Sementara itu, peradilan sendiri merupakan suatu rangkaian yang selalu berkaitan dnegan perkara hukum atau masalah-masalah hukum.Sehingga sistem hukum dan peradilan satu sama lain saling berkaitan, keduanya membentuk sinergi kerja yang ada dalam bidang hukum secara menyeluruh di suatu negara.

Sistem Hukum
Sistem Hukum
Berikut ini pengertian sistem dari beberapa ahli, yang dijabarkan sebagai berikut:
  1. Menurut Sudikno Mertukusumo sistem hukum adalah suatu kesatuan yang terdiri dari unsur-unsur yang mempunyai interaksi satu sama lain dan bekerja sama untuk mencapai tujuan kesatuan tersebut.
  2. Menurut Subekti sistem hukum merupakan suatu susunan atau tatanan yang teratur, suatu keseluruhan dimana terdiri dari bagian-bagian yang berkaitan satu sama lain, tersusunan menurut suatu rencana atau pola, hasil dari suatu pemikiran tersebut untuk mencapai suatu tujuan.
  3. Menurut Drs. Musanef sistem hukum merupakan sejumah kelompok yang melakukan kerja sama untuk mewujudkan suatu tujuan tertentu.
  4. Menurut Bellefroid sistem hukum ialah rangkaian kesatuan peraturan-peraturan hukum yang disusun secara tertib menurut asas-asasnya.
  5. Menurut W.J.S. Poerwadarminta sistem hukum ialah sekelompok bagian (alat dan sebagainya) yang bekerja bersama untuk melakukan suatu maksud (1976).
  6. Menurut Prof. Sumantri Sistem merupakan salah satu sarana untuk mencapai sebuah maksud dan tujuan tertentu dan berusaha menguasai pekerjaan secara teratur.
  7. Menurut Scolten mengatakan, sistem hukum adalah kesatuan di dalam sistem hukum tidak ada peraturan hukum yang bertentangan dengan peraturan-peraturan hukum lain dari sistem itu.
Dari pengertian sistem hukum diatas dapat disimpulkan bahwa, Pengertian Sistem hukum adalah suatu kesatuan peraturan-peraturan hukum yang terdiri atas bagian-bagian (hukum) yang mempunyai kaitan (interaksi) satu sama lain, yang tersusun sedemikian rupa menurut asas-asasnya, dimana berfungsi untuk mencapai tujuan. Masing-masing bagian tidak berdiri sendiri, tetapi saling terikat. Arti pentingnya yaitu setiap bagian terletak pada ikatan sistem, dalam kesatuan dan hubungannya yang sistematis dengan peraturan-peraturan hukum lainnya.

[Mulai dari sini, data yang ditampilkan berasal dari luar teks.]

-- pv_equiv track=rewrite | github.com/MariyaTokarevaa/algorithm_tasks | find_reachest.py | find_richest
-- ===== SOURCE A (Python) =====
-- def find_richest(accounts: list[list[int]]) -> int:
--     if not accounts or not accounts[0]:
--         return 0
--
--     num_clients = len(accounts[0])
--     max_wealth = 0
--
--     for client_index in range(num_clients):
--         current_client_wealth = 0
--         for bank_account in accounts:
--             current_client_wealth += bank_account[client_index]
--
--         if current_client_wealth > max_wealth:
--             max_wealth = current_client_wealth
--
--     return max_wealth
-- ===== SOURCE B (Python) =====
-- def find_richest(accounts: list[list[int]]) -> int:
--     if not accounts or not accounts[0]:
--         return 0
--     totals = [0] * len(accounts[0])
--     for row in accounts:
--         totals = [t + x for t, x in zip(totals, row)]
--     return max(0, max(totals))
-- ===== Notes on version B (the rewrite author's own statement) =====
-- stated objective: alternative
-- what changed: Loop interchange: one row-major pass maintaining a running column-totals vector (zip-add per row), with the 0-floored maximum taken once at the end, instead of A's per-column complete-then-compare rescans of all rows.
import Mathlib
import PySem

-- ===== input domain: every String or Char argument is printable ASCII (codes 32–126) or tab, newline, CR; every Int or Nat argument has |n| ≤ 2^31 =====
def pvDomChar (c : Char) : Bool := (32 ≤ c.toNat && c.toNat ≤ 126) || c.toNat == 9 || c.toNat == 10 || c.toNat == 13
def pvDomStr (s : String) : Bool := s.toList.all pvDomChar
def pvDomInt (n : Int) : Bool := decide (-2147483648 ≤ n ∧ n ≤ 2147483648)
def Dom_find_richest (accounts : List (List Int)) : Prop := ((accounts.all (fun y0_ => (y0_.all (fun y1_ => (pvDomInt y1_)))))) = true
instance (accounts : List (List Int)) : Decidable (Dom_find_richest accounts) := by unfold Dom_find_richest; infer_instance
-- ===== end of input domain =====

-- B replaces A's per-column rescans by one row-major pass over a running column-totals vector (alternative decomposition, same cost).


-- ===== PORT A =====
-- per column: sum the column over all rows, keep the running maximum (starting at 0).
-- row.getD j 0 is Python's row[j]: in range for every visited j under Pre_find_richest.
def find_richest (accounts : List (List Int)) : Int :=
  if accounts = [] ∨ accounts.headD [] = [] then 0
  else
    let num_clients := (accounts.headD []).length
    (List.range num_clients).foldl
      (fun max_wealth client_index =>
        let current_client_wealth :=
          accounts.foldl (fun acc bank_account => acc + bank_account.getD client_index 0) 0
        if current_client_wealth > max_wealth then current_client_wealth else max_wealth) 0

-- ===== PORT B =====
-- one pass over the rows, zip-adding each row into the running totals; then max(0, max(totals)).
def find_richest_alt (accounts : List (List Int)) : Int :=
  if accounts = [] ∨ accounts.headD [] = [] then 0
  else
    let totals := accounts.foldl
      (fun ts row => (ts.zip row).map (fun p => p.1 + p.2))
      (List.replicate (accounts.headD []).length 0)
    match totals with
    | [] => 0  -- unreachable under Pre_find_richest: totals keeps the (positive) first-row length
    | t :: ts => max 0 (ts.foldl max t)

-- ===== PRECONDITION & SPEC =====
-- Pre_ excludes exactly the inputs on which A raises IndexError: a row shorter than the first row.
def Pre_find_richest (accounts : List (List Int)) : Prop :=
  ∀ row ∈ accounts, (accounts.headD []).length ≤ row.length
instance (accounts : List (List Int)) : Decidable (Pre_find_richest accounts) := by
  unfold Pre_find_richest; infer_instance
def pvWitness_find_richest : List (List Int) := [[1, -2], [3, 4]]

def Spec_find_richest (accounts : List (List Int)) (out : Int) : Prop := out = find_richest_alt accounts
instance (accounts : List (List Int)) (out : Int) : Decidable (Spec_find_richest accounts out) := by unfold Spec_find_richest; infer_instance

-- ===== CLAIM (what is proved, stated in full; the proofs are below) =====
def Claim_equal_find_richest : Prop := ∀ (accounts : List (List Int)), Dom_find_richest accounts → Pre_find_richest accounts → Spec_find_richest accounts (find_richest accounts)

-- ===== LEMMAS AND PROOFS =====

-- the sum of column j over rows (A's inner loop)
def colsum (rows : List (List Int)) (j : Nat) : Int :=
  rows.foldl (fun acc r => acc + r.getD j 0) 0

theorem colsum_shift (rows : List (List Int)) (j : Nat) (a : Int) :
    rows.foldl (fun acc r => acc + r.getD j 0) a = a + colsum rows j := by
  induction rows generalizing a with
  | nil => simp only [List.foldl_nil, colsum]; ring
  | cons r rs ih =>
    rw [List.foldl_cons, ih]
    have hc : colsum (r :: rs) j = (0 + r.getD j 0) + colsum rs j := by
      simp only [colsum, List.foldl_cons]
      exact ih _
    rw [hc]
    ring

theorem zip_add_map (g : Nat → Int) (row : List Int) (n : Nat) (h : n ≤ row.length) :
    (((List.range n).map g).zip row).map (fun p => p.1 + p.2)
      = (List.range n).map (fun j => g j + row.getD j 0) := by
  apply List.ext_getElem
  · simp [Nat.min_eq_left h]
  · intro i h1 h2
    have hi : i < n := by simpa using h2
    have hir : i < row.length := lt_of_lt_of_le hi h
    simp [List.getElem_zip, List.getElem?_eq_getElem hir]

theorem totals_eq (rows : List (List Int)) (n : Nat) (h : ∀ r ∈ rows, n ≤ r.length)
    (g : Nat → Int) :
    rows.foldl (fun ts row => (ts.zip row).map (fun p => p.1 + p.2)) ((List.range n).map g)
      = (List.range n).map (fun j => g j + colsum rows j) := by
  induction rows generalizing g with
  | nil => simp [colsum]
  | cons r rs ih =>
    simp only [List.foldl_cons]
    rw [zip_add_map g r n (h r (by simp))]
    rw [ih (fun r hr => h r (by simp [hr])) (fun j => g j + r.getD j 0)]
    apply List.map_congr_left
    intro j _
    have : colsum (r :: rs) j = r.getD j 0 + colsum rs j := by
      simp only [colsum, List.foldl_cons, zero_add]
      exact colsum_shift rs j _
    rw [this]; ring

theorem foldl_if_max (l : List Nat) (g : Nat → Int) (a : Int) :
    l.foldl (fun m j => if g j > m then g j else m) a = (l.map g).foldl max a := by
  induction l generalizing a with
  | nil => rfl
  | cons x xs ih =>
    simp only [List.foldl_cons, List.map_cons, ih]
    congr 1
    rcases lt_or_ge a (g x) with h | h
    · simp [h, max_eq_right (le_of_lt h)]
    · simp [not_lt.mpr h, max_eq_left h]

theorem foldl_max_out (xs : List Int) (c a : Int) :
    xs.foldl max (max c a) = max c (xs.foldl max a) := by
  induction xs generalizing a with
  | nil => rfl
  | cons x t ih =>
    simp only [List.foldl_cons]
    rw [max_assoc, ih]

theorem find_richest_spec : Claim_equal_find_richest := by
  intro accounts _ hPre
  unfold Spec_find_richest find_richest find_richest_alt
  by_cases hg : accounts = [] ∨ accounts.headD [] = []
  · rw [if_pos hg, if_pos hg]
  · rw [if_neg hg, if_neg hg]
    have hrep : List.replicate (accounts.headD []).length (0 : Int)
        = (List.range (accounts.headD []).length).map (fun _ => (0 : Int)) := by
      simp [List.map_const']
    rw [hrep, totals_eq accounts _ hPre (fun _ => 0)]
    have h2 : accounts.headD [] ≠ [] := fun h => hg (Or.inr h)
    have hnpos : 0 < (accounts.headD []).length := List.length_pos_iff.mpr h2
    obtain ⟨m, hm⟩ : ∃ m, (accounts.headD []).length = m + 1 :=
      ⟨(accounts.headD []).length - 1, by omega⟩
    rw [hm]
    have key := foldl_if_max (List.range (m + 1)) (fun j => colsum accounts j) 0
    simp only [colsum] at key
    simp only [zero_add, colsum]
    rw [key, List.range_succ_eq_map, List.map_cons, List.foldl_cons, foldl_max_out]
-- pv_equiv track=rewrite | github.com/CA-Gray90/PY101-Programming-Foundations | revision/coding_exercises/balanced_substrings.py | balanced_substrings
-- ===== SOURCE A (Python) =====
-- def balanced_substrings(string):
--     substring_list = []
--
--     for idx, char in enumerate(string):
--         for k, v in {'(' : ')', '[' : ']', '{' : '}'}.items():
--             if char == k:
--                 substring_list.append(string[idx:string.find(v, idx) + 1])
--
--     substring_list.sort(key=len)
--
--     return substring_list
-- ===== SOURCE B (Python) =====
-- def balanced_substrings(string):
--     next_round = next_square = next_brace = None
--     out = []
--     for idx, ch in reversed(list(enumerate(string))):
--         if ch == ')':
--             next_round = idx
--         elif ch == ']':
--             next_square = idx
--         elif ch == '}':
--             next_brace = idx
--         elif ch == '(':
--             out.append('' if next_round is None else string[idx:next_round + 1])
--         elif ch == '[':
--             out.append('' if next_square is None else string[idx:next_square + 1])
--         elif ch == '{':
--             out.append('' if next_brace is None else string[idx:next_brace + 1])
--     out.reverse()
--     out.sort(key=len)
--     return out
-- ===== Notes on version B (the rewrite author's own statement) =====
-- stated objective: alternative
-- what changed: Replaces the per-opener string.find scan with a single right-to-left pass that maintains the next index of each closing bracket in three variables, emitting each substring from a recorded index instead of a repeated search.
import Mathlib
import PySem

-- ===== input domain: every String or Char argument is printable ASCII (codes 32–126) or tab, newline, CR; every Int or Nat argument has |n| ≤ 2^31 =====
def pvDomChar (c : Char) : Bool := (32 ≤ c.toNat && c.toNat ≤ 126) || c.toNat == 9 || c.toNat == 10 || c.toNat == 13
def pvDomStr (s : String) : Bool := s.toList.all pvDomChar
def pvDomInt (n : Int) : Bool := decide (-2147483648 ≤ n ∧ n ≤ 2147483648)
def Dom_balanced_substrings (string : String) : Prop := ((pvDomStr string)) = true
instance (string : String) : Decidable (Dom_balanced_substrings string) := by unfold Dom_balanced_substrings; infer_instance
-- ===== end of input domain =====

-- B replaces A's per-opener string.find scan by one right-to-left pass that records the next index
-- of each closing bracket; same return value, an alternative (differently shaped) algorithm.

-- ===== PORT A =====
def balanced_substrings (string : String) : List String :=
  let substring_list : List String :=
    (PySem.List.enumerate string.toList).foldl (fun substring_list ic =>
      ((PySem.Dict.ofList [('(', ')'), ('[', ']'), ('{', '}')]).items).foldl (fun acc kv =>
        if ic.2 == kv.1 then
          acc ++ [PySem.Str.slice string (some ic.1)
                    (some (PySem.Str.findFrom string (String.ofList [kv.2]) ic.1 none + 1))]
        else acc) substring_list) []
  PySem.List.sorted substring_list (fun s => PySem.Str.len s) false

-- ===== PORT B =====
-- one loop body of Source B's backward pass: state = (next_round, next_square, next_brace, out)
def bsStep (string : String) (st : Option Int × Option Int × Option Int × List String)
    (ic : Int × Char) : Option Int × Option Int × Option Int × List String :=
  match st with
  | (nr, ns, nb, out) =>
    if ic.2 == ')' then (some ic.1, ns, nb, out)
    else if ic.2 == ']' then (nr, some ic.1, nb, out)
    else if ic.2 == '}' then (nr, ns, some ic.1, out)
    else if ic.2 == '(' then
      (nr, ns, nb, out ++ [match nr with
        | none => ""
        | some j => PySem.Str.slice string (some ic.1) (some (j + 1))])
    else if ic.2 == '[' then
      (nr, ns, nb, out ++ [match ns with
        | none => ""
        | some j => PySem.Str.slice string (some ic.1) (some (j + 1))])
    else if ic.2 == '{' then
      (nr, ns, nb, out ++ [match nb with
        | none => ""
        | some j => PySem.Str.slice string (some ic.1) (some (j + 1))])
    else (nr, ns, nb, out)

def balanced_substrings_alt (string : String) : List String :=
  let st := ((PySem.List.enumerate string.toList).reverse).foldl (bsStep string) (none, none, none, [])
  PySem.List.sorted st.2.2.2.reverse (fun s => PySem.Str.len s) false

-- ===== PRECONDITION & SPEC =====
def Spec_balanced_substrings (string : String) (out : List String) : Prop := out = balanced_substrings_alt string
instance (string : String) (out : List String) : Decidable (Spec_balanced_substrings string out) := by unfold Spec_balanced_substrings; infer_instance

-- ===== CLAIM (what is proved, stated in full; the proofs are below) =====
def Claim_equal_balanced_substrings : Prop := ∀ (string : String), Dom_balanced_substrings string → Spec_balanced_substrings string (balanced_substrings string)

-- ===== LEMMAS AND PROOFS =====

-- what A appends for the character c at index i
def sliceA (string : String) (i : Int) (v : Char) : String :=
  PySem.Str.slice string (some i) (some (PySem.Str.findFrom string (String.ofList [v]) i none + 1))

def emitA (string : String) (i : Int) (c : Char) : List String :=
  if c == '(' then [sliceA string i ')']
  else if c == '[' then [sliceA string i ']']
  else if c == '{' then [sliceA string i '}']
  else []

-- first recorded index of v in an enumerated suffix
def fo (v : Char) (l : List (Int × Char)) : Option Int :=
  (l.find? (fun p => p.2 == v)).map (·.1)

def emitOne (string : String) (i : Int) (o : Option Int) : List String :=
  match o with
  | none => [""]
  | some j => [PySem.Str.slice string (some i) (some (j + 1))]

-- what B appends, read off the enumerated list
def emit (string : String) : List (Int × Char) → List String
  | [] => []
  | (i, c) :: rest =>
      (if c == '(' then emitOne string i (fo ')' rest)
       else if c == '[' then emitOne string i (fo ']' rest)
       else if c == '{' then emitOne string i (fo '}' rest)
       else []) ++ emit string rest

lemma fo_cons (v : Char) (i : Int) (c : Char) (rest : List (Int × Char)) :
    fo v ((i, c) :: rest) = if c == v then some i else fo v rest := by
  simp only [fo, List.find?_cons]
  by_cases h : c == v <;> simp [h]

lemma A_inner (string : String) (acc : List String) (ic : Int × Char) :
    ((PySem.Dict.ofList [('(', ')'), ('[', ']'), ('{', '}')]).items).foldl (fun acc kv =>
        if ic.2 == kv.1 then
          acc ++ [PySem.Str.slice string (some ic.1)
                    (some (PySem.Str.findFrom string (String.ofList [kv.2]) ic.1 none + 1))]
        else acc) acc = acc ++ emitA string ic.1 ic.2 := by
  have hitems : (PySem.Dict.ofList [('(', ')'), ('[', ']'), ('{', '}')]).items
      = [('(',')'),('[',']'),('{','}')] := by decide
  obtain ⟨i, c⟩ := ic
  rw [hitems]
  simp only [List.foldl]
  by_cases h1 : c = '('
  · subst h1; simp [emitA, sliceA]
  by_cases h2 : c = '['
  · subst h2; simp [emitA, sliceA]
  by_cases h3 : c = '{'
  · subst h3; simp [emitA, sliceA]
  · simp [emitA, beq_iff_eq, h1, h2, h3]

lemma A_list (string : String) :
    (PySem.List.enumerate string.toList).foldl (fun substring_list ic =>
      ((PySem.Dict.ofList [('(', ')'), ('[', ']'), ('{', '}')]).items).foldl (fun acc kv =>
        if ic.2 == kv.1 then
          acc ++ [PySem.Str.slice string (some ic.1)
                    (some (PySem.Str.findFrom string (String.ofList [kv.2]) ic.1 none + 1))]
        else acc) substring_list) []
    = (PySem.List.enumerate string.toList).flatMap (fun ic => emitA string ic.1 ic.2) := by
  have aux : ∀ (l : List (Int × Char)) (acc : List String),
      l.foldl (fun substring_list ic =>
        ((PySem.Dict.ofList [('(', ')'), ('[', ']'), ('{', '}')]).items).foldl (fun acc kv =>
          if ic.2 == kv.1 then
            acc ++ [PySem.Str.slice string (some ic.1)
                      (some (PySem.Str.findFrom string (String.ofList [kv.2]) ic.1 none + 1))]
          else acc) substring_list) acc
      = acc ++ l.flatMap (fun ic => emitA string ic.1 ic.2) := by
    intro l
    induction l with
    | nil => simp
    | cons x rest ih =>
      intro acc
      simp only [List.foldl, List.flatMap_cons]
      rw [A_inner, ih, List.append_assoc]
  simpa using aux (PySem.List.enumerate string.toList) []

lemma B_fold (string : String) (l : List (Int × Char)) :
    List.foldr (fun x st => bsStep string st x) (none, none, none, []) l
      = (fo ')' l, fo ']' l, fo '}' l, (emit string l).reverse) := by
  induction l with
  | nil => simp [fo, emit]
  | cons x rest ih =>
    obtain ⟨i, c⟩ := x
    simp only [List.foldr, ih]
    by_cases h1 : c = ')'
    · subst h1; simp [bsStep, fo_cons, emit]
    by_cases h2 : c = ']'
    · subst h2; simp [bsStep, fo_cons, emit]
    by_cases h3 : c = '}'
    · subst h3; simp [bsStep, fo_cons, emit]
    by_cases h4 : c = '('
    · subst h4; cases ho : fo ')' rest <;> simp [bsStep, fo_cons, emit, emitOne, ho]
    by_cases h5 : c = '['
    · subst h5; cases ho : fo ']' rest <;> simp [bsStep, fo_cons, emit, emitOne, ho]
    by_cases h6 : c = '{'
    · subst h6; cases ho : fo '}' rest <;> simp [bsStep, fo_cons, emit, emitOne, ho]
    · simp [bsStep, fo_cons, emit, beq_iff_eq, h1, h2, h3, h4, h5, h6]

lemma F1 (v : Char) (l : List Char) (m : Int) :
    fo v (PySem.List.enumerate l m)
      = (l.findIdx? (· == v)).map (fun t => m + (t : Int)) := by
  induction l generalizing m with
  | nil => simp [fo, PySem.List.enumerate_nil]
  | cons c rest ih =>
    rw [PySem.List.enumerate_cons, fo_cons, List.findIdx?_cons]
    by_cases h : c == v
    · simp [h]
    · rw [ih (m + 1)]
      cases hx : rest.findIdx? (· == v) with
      | none => simp [h]
      | some t => simp [h]; ring

lemma singleton_infix_iff_mem (v : Char) (l : List Char) : [v] <:+: l ↔ v ∈ l := by
  constructor
  · intro h
    exact List.singleton_sublist.mp h.sublist
  · intro h
    obtain ⟨s, t, rfl⟩ := List.append_of_mem h
    exact ⟨s, t, by simp⟩

lemma singleton_prefix_drop_iff (v : Char) (l : List Char) (j : Nat) :
    [v] <+: l.drop j ↔ l[j]? = some v := by
  rw [← List.head?_drop]
  constructor
  · rintro ⟨t, ht⟩
    rw [← ht]; rfl
  · intro h
    cases hd : l.drop j with
    | nil => rw [hd] at h; simp at h
    | cons a t =>
      rw [hd] at h; simp at h
      exact ⟨t, by simp [h]⟩

lemma F2 (v : Char) (l : List Char) :
    PySem.Chars.find l [v]
      = (match l.findIdx? (· == v) with | none => -1 | some t => (t : Int)) := by
  cases hx : l.findIdx? (· == v) with
  | none =>
    have hm : v ∉ l := by
      intro hv
      have := List.findIdx?_eq_none_iff.mp hx v hv
      simp at this
    exact (PySem.Chars.find_eq_neg_one_iff l [v]).mpr
      (fun hinf => hm ((singleton_infix_iff_mem v l).mp hinf))
  | some t =>
    obtain ⟨ht, hpt, hmin⟩ := List.findIdx?_eq_some_iff_getElem.mp hx
    have htv : l[t] = v := by simpa using hpt
    have hmem : v ∈ l := htv ▸ l.getElem_mem ht
    have hnn : 0 ≤ PySem.Chars.find l [v] :=
      (PySem.Chars.find_nonneg_iff l [v]).mpr ((singleton_infix_iff_mem v l).mpr hmem)
    obtain ⟨hpre, hfmin⟩ := PySem.Chars.find_spec hnn
    have hFv : l[(PySem.Chars.find l [v]).toNat]? = some v :=
      (singleton_prefix_drop_iff v l _).mp hpre
    have hFt : (PySem.Chars.find l [v]).toNat = t := by
      rcases Nat.lt_trichotomy (PySem.Chars.find l [v]).toNat t with h | h | h
      · exfalso
        have hFlen : (PySem.Chars.find l [v]).toNat < l.length := by
          by_contra hc
          rw [List.getElem?_eq_none (le_of_not_gt hc)] at hFv
          simp at hFv
        have hv : l[(PySem.Chars.find l [v]).toNat] = v := by
          simpa [List.getElem?_eq_getElem hFlen] using hFv
        exact (by simpa [hv] using hmin _ h)
      · exact h
      · exfalso
        exact hfmin t h ((singleton_prefix_drop_iff v l t).mpr
          (by simp [List.getElem?_eq_getElem ht, htv]))
    have := Int.toNat_of_nonneg hnn
    simp only []
    omega

lemma F3 (v : Char) (cs : List Char) (k : Nat) (hk : k < cs.length) (hne : ¬ (cs[k] == v)) :
    PySem.Chars.findFrom cs [v] (k : Int) none
      = (match (cs.drop (k + 1)).findIdx? (· == v) with
          | none => -1
          | some t => (k : Int) + 1 + (t : Int)) := by
  rw [PySem.Chars.findFrom_natCast cs [v] k (le_of_lt hk), F2 v (cs.drop k),
      List.drop_eq_getElem_cons hk, List.findIdx?_cons]
  rw [if_neg hne]
  cases hx : (cs.drop (k + 1)).findIdx? (· == v) with
  | none => simp
  | some t =>
    simp
    rw [if_neg (by omega : ¬((t : Int) + 1 = -1))]
    ring

lemma slice_empty (string : String) (i : Int) (hi : 0 ≤ i) :
    PySem.Str.slice string (some i) (some 0) = "" := by
  simp only [PySem.Str.slice, PySem.Chars.slice]
  rw [PySem.List.slice_toNat string.toList hi le_rfl]
  simp

lemma head_eq (string : String) (j : Nat) (hj : j < string.toList.length) (v : Char)
    (hne : string.toList[j] ≠ v) :
    emitOne string (j : Int)
        (fo v (PySem.List.enumerate (string.toList.drop (j + 1)) ((j : Int) + 1)))
      = [sliceA string (j : Int) v] := by
  rw [F1]
  unfold sliceA
  rw [PySem.Str.findFrom_eq, String.toList_ofList,
      F3 v string.toList j hj (by simp [hne])]
  cases hx : (string.toList.drop (j + 1)).findIdx? (· == v) with
  | none =>
    rw [show (-1 : Int) + 1 = 0 by ring, slice_empty string (j : Int) (by positivity)]
    simp [emitOne]
  | some t =>
    simp [emitOne]

lemma emit_eq_flatMap_aux (string : String) : ∀ (n j : Nat),
    string.toList.length - j = n → j ≤ string.toList.length →
    emit string (PySem.List.enumerate (string.toList.drop j) (j : Int))
      = (PySem.List.enumerate (string.toList.drop j) (j : Int)).flatMap
          (fun ic => emitA string ic.1 ic.2) := by
  intro n
  induction n with
  | zero =>
    intro j hn hj
    have hd : string.toList.drop j = [] := List.drop_eq_nil_iff.mpr (by omega)
    simp [hd, PySem.List.enumerate_nil, emit]
  | succ n ih =>
    intro j hn hj
    have hjlt : j < string.toList.length := by omega
    rw [List.drop_eq_getElem_cons hjlt, PySem.List.enumerate_cons]
    have hcast : (j : Int) + 1 = ((j + 1 : Nat) : Int) := by push_cast; ring
    rw [List.flatMap_cons]
    simp only [emit]
    rw [hcast, ih (j + 1) (by omega) (by omega)]
    congr 1
    by_cases h1 : string.toList[j] = '('
    · rw [h1]
      rw [← hcast, head_eq string j hjlt ')' (by rw [h1]; decide)]
      simp [emitA]
    by_cases h2 : string.toList[j] = '['
    · rw [h2]
      rw [← hcast, head_eq string j hjlt ']' (by rw [h2]; decide)]
      simp [emitA]
    by_cases h3 : string.toList[j] = '{'
    · rw [h3]
      rw [← hcast, head_eq string j hjlt '}' (by rw [h3]; decide)]
      simp [emitA]
    · simp [emitA, beq_iff_eq, h1, h2, h3]

lemma emit_eq_flatMap (string : String) : ∀ (j : Nat), j ≤ string.toList.length →
    emit string (PySem.List.enumerate (string.toList.drop j) (j : Int))
      = (PySem.List.enumerate (string.toList.drop j) (j : Int)).flatMap
          (fun ic => emitA string ic.1 ic.2) := fun j hj =>
  emit_eq_flatMap_aux string (string.toList.length - j) j rfl hj

-- ===== VERDICT (by name: the statement is the Claim_ definition above) =====
theorem balanced_substrings_spec : Claim_equal_balanced_substrings := by
  intro string _
  show balanced_substrings string = balanced_substrings_alt string
  unfold balanced_substrings balanced_substrings_alt
  rw [List.foldl_reverse, B_fold, A_list]
  have h0 := emit_eq_flatMap string 0 (Nat.zero_le _)
  simp only [List.drop_zero, Int.natCast_zero] at h0
  simp [h0]
-- pv_equiv track=rewrite | github.com/anaicm/Principio_Programacion_Python | practica 8/13.listas2.py | primerDesordenado
-- ===== SOURCE A (Python) =====
-- def primerDesordenado(a):
--     i=0
--     desordenado=0
--     while i<len(a)-1:
--         if a[i]>a[i+1]:
--             desordenado=i
--         i+=1
--     return desordenado
-- ===== SOURCE B (Python) =====
-- def primerDesordenado(a):
--     for i in range(len(a) - 2, -1, -1):
--         if a[i] > a[i + 1]:
--             return i
--     return 0
-- ===== Notes on version B (the rewrite author's own statement) =====
-- stated objective: alternative
-- what changed: B scans adjacent pairs backwards from the end and returns the first violation immediately (early exit), instead of A's full forward scan that keeps overwriting a running variable.
import Mathlib
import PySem

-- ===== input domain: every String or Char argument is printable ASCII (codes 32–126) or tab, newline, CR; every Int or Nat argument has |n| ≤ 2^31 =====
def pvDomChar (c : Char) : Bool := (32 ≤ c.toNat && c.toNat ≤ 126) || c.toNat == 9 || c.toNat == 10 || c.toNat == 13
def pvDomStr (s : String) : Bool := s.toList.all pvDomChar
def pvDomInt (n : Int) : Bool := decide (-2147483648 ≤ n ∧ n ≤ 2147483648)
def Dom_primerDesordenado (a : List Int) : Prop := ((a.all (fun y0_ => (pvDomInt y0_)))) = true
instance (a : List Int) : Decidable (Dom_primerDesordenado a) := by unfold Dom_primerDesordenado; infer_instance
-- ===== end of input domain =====

-- B scans the adjacent pairs backwards with an early return instead of A's full forward scan; same result, no speed claim.

-- ===== PORT A =====
-- A's while loop over i = 0 .. len(a)-2, overwriting `desordenado` at each violation.
def primerDesordenado (a : List Int) : Int :=
  (PySem.List.pyRange 0 ((a.length : Int) - 1) 1).foldl
    (fun d i => if PySem.List.pyGetD a i 0 > PySem.List.pyGetD a (i + 1) 0 then i else d) 0

-- ===== PORT B =====
-- `altGo a k` scans i = k-1, k-2, …, 0 and returns the first i with a[i] > a[i+1], else 0.
def altGo (a : List Int) : Nat → Int
  | 0 => 0
  | Nat.succ k => if a.getD k 0 > a.getD (k + 1) 0 then (k : Int) else altGo a k

def primerDesordenado_alt (a : List Int) : Int := altGo a (a.length - 1)

-- ===== PRECONDITION & SPEC =====
def Spec_primerDesordenado (a : List Int) (out : Int) : Prop := out = primerDesordenado_alt a
instance (a : List Int) (out : Int) : Decidable (Spec_primerDesordenado a out) := by unfold Spec_primerDesordenado; infer_instance

-- ===== CLAIM (what is proved, stated in full; the proofs are below) =====
def Claim_equal_primerDesordenado : Prop := ∀ (a : List Int), Dom_primerDesordenado a → Spec_primerDesordenado a (primerDesordenado a)

-- ===== LEMMAS AND PROOFS =====

-- A's forward fold over range m equals B's backward scan from m, for every m.
theorem fold_eq_altGo (a : List Int) (m : Nat) :
    (PySem.List.pyRange 0 (m : Int) 1).foldl
      (fun d i => if PySem.List.pyGetD a i 0 > PySem.List.pyGetD a (i + 1) 0 then i else d) 0
    = altGo a m := by
  induction m with
  | zero => simp [PySem.List.pyRange_one_eq_nil, altGo]
  | succ k ih =>
    rw [show ((Nat.succ k : Nat) : Int) = (k : Int) + 1 by push_cast; ring,
        PySem.List.pyRange_one_succ_right (Int.natCast_nonneg k), List.foldl_append, ih]
    simp only [List.foldl_cons, List.foldl_nil]
    rw [show (k : Int) + 1 = ((k + 1 : Nat) : Int) by push_cast; ring]
    simp only [PySem.List.pyGetD_natCast, altGo]

theorem primerDesordenado_spec : Claim_equal_primerDesordenado := by
  intro a _
  unfold Spec_primerDesordenado primerDesordenado primerDesordenado_alt
  cases a with
  | nil => simp [PySem.List.pyRange_one_eq_nil, altGo]
  | cons x xs =>
    have h : ((x :: xs).length : Int) - 1 = ((x :: xs).length - 1 : Nat) := by
      simp
    rw [h, fold_eq_altGo]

Bagian-bagian dari hukum merupakan unsur-unsur yang mendukung hukum sebagai suatu kesatuan (integral) dalam suatu jaringan dengan hubungan yang fungsional, resiprokal dan interdepedensi. Misalnya antara Hukum Tata Negara dengan Hukum Administrasi Negara, Hukum Pidana dengan Hukum Perdata, dan seterusnya yang mengarah pada tujuan yang sama , yaitu menciptakan kepastian hukum keadilan dan kegunaan.

Sistem hukum juga tidak terlepas dari asas-asas yang mendukungnya. Untuk itu hukum adalah suatu sistem, yang artinya susunan atau tataan teratur dari aturan-atruran hidup, keseluruhannya terdiri atas bagian-bagian yang berkaitan satu sama lain. Dalam sistem hukum yang baik tidak bolehb terjadi pertentangan di antara bagian-bagian yang ada. Jika suatu pertentangan atau kontradiksi tersebut terjadi, sistem itu sendiri yang menyelesaikannya sehingga tidak berlarut. Hukum yang merupakan sistem yang tersusun atas sejumlah bagian-bagian yang masing-masing merupakan sistem yang dinamakan subsistem. Misalnya: sistem hukum positif Indonesia, terdapat subsistem hukum pidana, subsistem hukum perdata dan lainnya saling berbeda.

Di Indonesia sendiri menggunakan beberapa berpaduan sistem hukum. Sistem hukum yang ada dan hidup di Indonesia meliputi perpaduan dari hukum agama, hukum adat, hukum negara eropa, terutama belanda sebagai negara penjajah terlama yang ada di Indonesia.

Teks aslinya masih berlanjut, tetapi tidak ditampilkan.